The operator told Dawn that if she paid $400, the court would release the bench warrant and she would be free. Dawn paid the $400 right away thinking her daughter would be released the very same day.

Ten minutes later, the office called her back to let her know that the judge and the clerk had left but the release would happen first thing in the morning. In other words, Melissa had to spend a night in jail.

“I was furious,” she said, “but she told me it was out of her hands until the judge signed for release.” The next day the court was delayed for more than two hours because of a snowstorm. Melissa would end up spending another night in jail.

Finally, on the third day, Melissa’s dad, a construction worker, came to pick her up after even more delays. He had to take her to get her car from the impound lot and pay $246. Her father has seen his share of tragedy: he got hit by a semi-truck while working. He has used his workman’s compensation to help Melissa with her costs.

Dawn pleaded with the collections office to erase her debt. “My daughter spent three days in jail without her kids over an ambulance bill,” she said. Was this not enough to have her debt erased? “Jail doesn’t count,” was their reply.

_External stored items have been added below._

-- pv_equiv track=rewrite | github.com/VladTomici14/Team1-Magna-Lab | src/validator.py | GetFirstCharacters
-- ===== SOURCE A (Python) =====
-- def GetFirstCharacters(plate, plate_index):
--     result = ""
--
--     for character in plate:
--         if character.isdigit():
--             break
--         result += character
--         plate_index += 1
--
--     return result, plate_index
-- ===== SOURCE B (Python) =====
-- def GetFirstCharacters(plate, plate_index):
--     split = next((i for i, c in enumerate(plate) if c.isdigit()), len(plate))
--     return "".join(plate[:split]), plate_index + split
-- ===== Notes on version B (the rewrite author's own statement) =====
-- stated objective: alternative
-- what changed: Replaces the char-by-char accumulation loop (building the result string and incrementing the index each step) by locate-the-boundary first (index of the first digit) and then a single slice plus one addition.
import Mathlib
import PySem

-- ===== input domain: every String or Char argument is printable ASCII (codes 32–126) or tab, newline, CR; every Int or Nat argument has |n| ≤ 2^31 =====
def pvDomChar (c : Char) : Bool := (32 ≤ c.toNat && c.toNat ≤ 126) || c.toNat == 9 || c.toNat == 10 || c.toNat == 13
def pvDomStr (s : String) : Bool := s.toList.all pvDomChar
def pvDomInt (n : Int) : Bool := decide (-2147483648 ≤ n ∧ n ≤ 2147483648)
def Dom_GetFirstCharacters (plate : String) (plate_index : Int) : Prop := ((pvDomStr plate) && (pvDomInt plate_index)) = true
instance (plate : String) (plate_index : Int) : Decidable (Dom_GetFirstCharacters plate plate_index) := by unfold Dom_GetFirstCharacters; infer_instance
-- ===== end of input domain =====

-- B replaces A's accumulate-as-you-go loop by locating the first digit, then one slice and one addition (alternative decomposition, same cost).

-- ===== PORT A =====
-- the for-loop with break: carries the accumulated result string and the running index
def GFC_loopA : List Char → String → Int → String × Int
  | [], result, plate_index => (result, plate_index)
  | c :: rest, result, plate_index =>
    if PySem.Chars.isdigit c then (result, plate_index)
    else GFC_loopA rest (result.push c) (plate_index + 1)

def GetFirstCharacters (plate : String) (plate_index : Int) : String × Int :=
  GFC_loopA plate.toList "" plate_index

-- ===== PORT B =====
-- next((i for i, c in enumerate(plate) if c.isdigit()), len(plate))
def GFC_split : List Char → Nat
  | [] => 0
  | c :: rest => if PySem.Chars.isdigit c then 0 else GFC_split rest + 1

def GetFirstCharacters_alt (plate : String) (plate_index : Int) : String × Int :=
  let split := GFC_split plate.toList
  (String.ofList (plate.toList.take split), plate_index + (split : Int))

-- ===== PRECONDITION & SPEC =====
def Spec_GetFirstCharacters (plate : String) (plate_index : Int) (out : String × Int) : Prop := out = GetFirstCharacters_alt plate plate_index
instance (plate : String) (plate_index : Int) (out : String × Int) : Decidable (Spec_GetFirstCharacters plate plate_index out) := by unfold Spec_GetFirstCharacters; infer_instance

-- ===== CLAIM (what is proved, stated in full; the proofs are below) =====
def Claim_equal_GetFirstCharacters : Prop := ∀ (plate : String) (plate_index : Int), Dom_GetFirstCharacters plate plate_index → Spec_GetFirstCharacters plate plate_index (GetFirstCharacters plate plate_index)

-- ===== LEMMAS AND PROOFS =====
theorem GFC_loopA_eq (cs : List Char) : ∀ (res : String) (idx : Int),
    GFC_loopA cs res idx =
      (String.ofList (res.toList ++ cs.take (GFC_split cs)), idx + (GFC_split cs : Int)) := by
  induction cs with
  | nil => intro res idx; simp [GFC_loopA, GFC_split, String.ofList_toList]
  | cons c rest ih =>
    intro res idx
    by_cases h : PySem.Chars.isdigit c
    · simp [GFC_loopA, GFC_split, h, String.ofList_toList]
    · simp only [GFC_loopA, GFC_split, h, if_neg, Bool.false_eq_true, not_false_iff]
      rw [ih]
      refine Prod.ext ?_ ?_
      · simp
      · push_cast; ring

-- ===== VERDICT (by name: the statement is the Claim_ definition above) =====
theorem GetFirstCharacters_spec : Claim_equal_GetFirstCharacters := by
  intro plate plate_index _
  show _ = _
  rw [GetFirstCharacters, GetFirstCharacters_alt, GFC_loopA_eq]
  simp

The collections office told her that Melissa would still have to pay at least $1,200 of her outstanding debt. Dawn was told that her daughter would have to prove to the court that she could not pay her debt.

Poverty in La Porte, Indiana

The nightmare Melissa Latronica has endured reflects the horrific conditions workers face daily in the United States, with immense wealth accumulated at the top by billionaires and the financial aristocracy while millions endure poverty and hardship.

The town of La Porte, Indiana, where Melissa lives is just a 40-minute drive east of the economically devastated city of Gary, Indiana.

The Northwest Indiana region, including Gary, was once a national and international center of steel production and manufacturing. Steelworkers carried out fierce strikes, going back to 1919, against the major steel companies to fight for higher living standards. By the 1970s, like other parts of the industrial “Rust Belt”, the steel companies carried out thousands of layoffs and created depression-like conditions in cities across the country. Workers’ lives were destroyed, and the city remains ruined to this day.

Melissa with her daughter

Conditions in nearby La Porte are not any better for workers. A 2018 United Way study called the Indiana ALICE (Asset Limited, Income Constrained, Employed) report found that 55 percent of households in the city of nearly 22,000 residents are struggling just to meet basic needs. According to the study, more than 50 percent struggle to pay for housing, food, healthcare, childcare and transportation costs.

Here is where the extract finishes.